Your objective: Write out all of the data without omission, exactly as shown.
Task material: Begin
theorem pv_helper_eq (x : List Char) (ms : Option (List Char)) :
    pvCheckAsterixAfterSpace x ms = pvReposition x ms := by
  simp only [pvCheckAsterixAfterSpace, pvReposition]
  rw [pv_foldB]
  set s := PySem.Chars.strip x with hs
  by_cases h : pvRm s = []
  · rw [pv_grs_none s h, h]
    simp
  · have hlen : (pvLp s).length + (pvRm s).length + (pvRt s).length = s.length := by
      have h0 := congrArg List.length (pv_decomp s)
      simp at h0
      omega
    have hnotall : ¬ ((pvRt s).length + (pvRm s).length = s.length) := by
      intro hEq
      have hlp : (pvLp s).length = 0 := by omega
      have hlpnil : pvLp s = [] := List.length_eq_zero_iff.mp hlp
      obtain ⟨d, u, hdu⟩ : ∃ d u, (pvRm s).reverse = d :: u := by
        cases hq : (pvRm s).reverse with
        | nil => exact absurd (by simpa using hq) h
        | cons d u => exact ⟨d, u, rfl⟩
      have hd : PySem.Chars.isspace d = true := by
        have : d ∈ pvRm s := by
          have : d ∈ (pvRm s).reverse := by rw [hdu]; simp
          simpa using this
        exact List.mem_takeWhile_imp this
      have hsd : PySem.Chars.strip x = d :: (u ++ (pvRt s).reverse) := by
        rw [← hs]
        conv_lhs => rw [← pv_decomp s]
        rw [hlpnil, hdu]
        simp
      have := pv_strip_head x d _ hsd
      rw [hd] at this
      exact absurd this (by simp)
    rw [pv_grs_some s h, if_neg hnotall]
    dsimp only
    have hrtrm : (pvRt s).length + (pvRm s).length ≤ s.length := by omega
    have he1 : ((s.length : Int) - (pvRt s).length - (pvRm s).length - 1) + 1
        = ((s.length - (pvRt s).length - (pvRm s).length : Nat) : Int) := by omega
    have hb1 : ((s.length : Int) - (pvRt s).length - 1) + 1
        = ((s.length - (pvRt s).length : Nat) : Int) := by omega
    have hlplen : (pvLp s).length = s.length - (pvRt s).length - (pvRm s).length := by omega
    have hdec1 : s = pvLp s ++ ((pvRm s).reverse ++ (pvRt s).reverse) := by
      rw [← List.append_assoc, pv_decomp s]
    have hdec2 : s = (pvLp s ++ (pvRm s).reverse) ++ (pvRt s).reverse := by
      rw [List.append_assoc, ← hdec1]
    have hL : PySem.List.slice s none (some (((s.length : Int) - (pvRt s).length - (pvRm s).length - 1) + 1)) = pvLp s := by
      rw [he1, PySem.List.slice_to s (by positivity), Int.toNat_natCast]
      have := congrArg (List.take (s.length - (pvRt s).length - (pvRm s).length)) hdec1
      rw [this, List.take_left' hlplen]
    have hdropA : s.drop (s.length - (pvRt s).length - (pvRm s).length) = (pvRm s).reverse ++ (pvRt s).reverse := by
      have := congrArg (List.drop (s.length - (pvRt s).length - (pvRm s).length)) hdec1
      rw [this, List.drop_left' hlplen]
    have hM : PySem.List.slice s (some (((s.length : Int) - (pvRt s).length - (pvRm s).length - 1) + 1)) (some (((s.length : Int) - (pvRt s).length - 1) + 1)) = (pvRm s).reverse := by
      rw [he1, hb1, PySem.List.slice_natCast, hdropA]
      exact List.take_left' (by rw [List.length_reverse]; omega)
    have hR : PySem.List.slice s (some (((s.length : Int) - (pvRt s).length - 1) + 1)) none = (pvRt s).reverse := by
      rw [hb1, PySem.List.slice_from s (by positivity), Int.toNat_natCast]
      have := congrArg (List.drop (s.length - (pvRt s).length)) hdec2
      rw [this, List.drop_left' (by simp; omega)]
    rw [hL, hM, hR]
    have hmne : (pvRm s).reverse ≠ [] := by simpa using h
    rw [if_neg hmne]
    rw [pv_last_star]
    cases ms <;> rfl

-- ===== VERDICT (by name: the statement is the Claim_ definition above) =====
theorem check_right_position_of_asterix_spec : Claim_equal_check_right_position_of_asterix := by
  intro line positional _ hpre
  unfold Spec_check_right_position_of_asterix
  unfold check_right_position_of_asterix check_right_position_of_asterix_alt
  rcases hpre with ⟨hfd, -⟩ | ⟨hfd, -⟩ <;> rw [hfd] <;> dsimp only [Option.getD_some]
  · rw [if_pos rfl]
    cases PySem.Chars.splitMax? line.toList ['('] 1 with
    | none => rfl
    | some xs =>
      rcases xs with _ | ⟨a, _ | ⟨b, _ | ⟨c, t⟩⟩⟩ <;> simp only [pv_helper_eq] <;> rfl

  · rw [if_neg (by simp)]
    cases hvb : positional.lookup "variable_block" with
    | none => rfl
    | some b =>
      cases b
      · rfl
      · simp only [pv_helper_eq]; rfl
Task material: End
Exercise response:
theorem pv_helper_eq (x : List Char) (ms : Option (List Char)) :
    pvCheckAsterixAfterSpace x ms = pvReposition x ms := by
  simp only [pvCheckAsterixAfterSpace, pvReposition]
  rw [pv_foldB]
  set s := PySem.Chars.strip x with hs
  by_cases h : pvRm s = []
  · rw [pv_grs_none s h, h]
    simp
  · have hlen : (pvLp s).length + (pvRm s).length + (pvRt s).length = s.length := by
      have h0 := congrArg List.length (pv_decomp s)
      simp at h0
      omega
    have hnotall : ¬ ((pvRt s).length + (pvRm s).length = s.length) := by
      intro hEq
      have hlp : (pvLp s).length = 0 := by omega
      have hlpnil : pvLp s = [] := List.length_eq_zero_iff.mp hlp
      obtain ⟨d, u, hdu⟩ : ∃ d u, (pvRm s).reverse = d :: u := by
        cases hq : (pvRm s).reverse with
        | nil => exact absurd (by simpa using hq) h
        | cons d u => exact ⟨d, u, rfl⟩
      have hd : PySem.Chars.isspace d = true := by
        have : d ∈ pvRm s := by
          have : d ∈ (pvRm s).reverse := by rw [hdu]; simp
          simpa using this
        exact List.mem_takeWhile_imp this
      have hsd : PySem.Chars.strip x = d :: (u ++ (pvRt s).reverse) := by
        rw [← hs]
        conv_lhs => rw [← pv_decomp s]
        rw [hlpnil, hdu]
        simp
      have := pv_strip_head x d _ hsd
      rw [hd] at this
      exact absurd this (by simp)
    rw [pv_grs_some s h, if_neg hnotall]
    dsimp only
    have hrtrm : (pvRt s).length + (pvRm s).length ≤ s.length := by omega
    have he1 : ((s.length : Int) - (pvRt s).length - (pvRm s).length - 1) + 1
        = ((s.length - (pvRt s).length - (pvRm s).length : Nat) : Int) := by omega
    have hb1 : ((s.length : Int) - (pvRt s).length - 1) + 1
        = ((s.length - (pvRt s).length : Nat) : Int) := by omega
    have hlplen : (pvLp s).length = s.length - (pvRt s).length - (pvRm s).length := by omega
    have hdec1 : s = pvLp s ++ ((pvRm s).reverse ++ (pvRt s).reverse) := by
      rw [← List.append_assoc, pv_decomp s]
    have hdec2 : s = (pvLp s ++ (pvRm s).reverse) ++ (pvRt s).reverse := by
      rw [List.append_assoc, ← hdec1]
    have hL : PySem.List.slice s none (some (((s.length : Int) - (pvRt s).length - (pvRm s).length - 1) + 1)) = pvLp s := by
      rw [he1, PySem.List.slice_to s (by positivity), Int.toNat_natCast]
      have := congrArg (List.take (s.length - (pvRt s).length - (pvRm s).length)) hdec1
      rw [this, List.take_left' hlplen]
    have hdropA : s.drop (s.length - (pvRt s).length - (pvRm s).length) = (pvRm s).reverse ++ (pvRt s).reverse := by
      have := congrArg (List.drop (s.length - (pvRt s).length - (pvRm s).length)) hdec1
      rw [this, List.drop_left' hlplen]
    have hM : PySem.List.slice s (some (((s.length : Int) - (pvRt s).length - (pvRm s).length - 1) + 1)) (some (((s.length : Int) - (pvRt s).length - 1) + 1)) = (pvRm s).reverse := by
      rw [he1, hb1, PySem.List.slice_natCast, hdropA]
      exact List.take_left' (by rw [List.length_reverse]; omega)
    have hR : PySem.List.slice s (some (((s.length : Int) - (pvRt s).length - 1) + 1)) none = (pvRt s).reverse := by
      rw [hb1, PySem.List.slice_from s (by positivity), Int.toNat_natCast]
      have := congrArg (List.drop (s.length - (pvRt s).length)) hdec2
      rw [this, List.drop_left' (by simp; omega)]
    rw [hL, hM, hR]
    have hmne : (pvRm s).reverse ≠ [] := by simpa using h
    rw [if_neg hmne]
    rw [pv_last_star]
    cases ms <;> rfl

-- ===== VERDICT (by name: the statement is the Claim_ definition above) =====
theorem check_right_position_of_asterix_spec : Claim_equal_check_right_position_of_asterix := by
  intro line positional _ hpre
  unfold Spec_check_right_position_of_asterix
  unfold check_right_position_of_asterix check_right_position_of_asterix_alt
  rcases hpre with ⟨hfd, -⟩ | ⟨hfd, -⟩ <;> rw [hfd] <;> dsimp only [Option.getD_some]
  · rw [if_pos rfl]
    cases PySem.Chars.splitMax? line.toList ['('] 1 with
    | none => rfl
    | some xs =>
      rcases xs with _ | ⟨a, _ | ⟨b, _ | ⟨c, t⟩⟩⟩ <;> simp only [pv_helper_eq] <;> rfl

  · rw [if_neg (by simp)]
    cases hvb : positional.lookup "variable_block" with
    | none => rfl
    | some b =>
      cases b
      · rfl
      · simp only [pv_helper_eq]; rfl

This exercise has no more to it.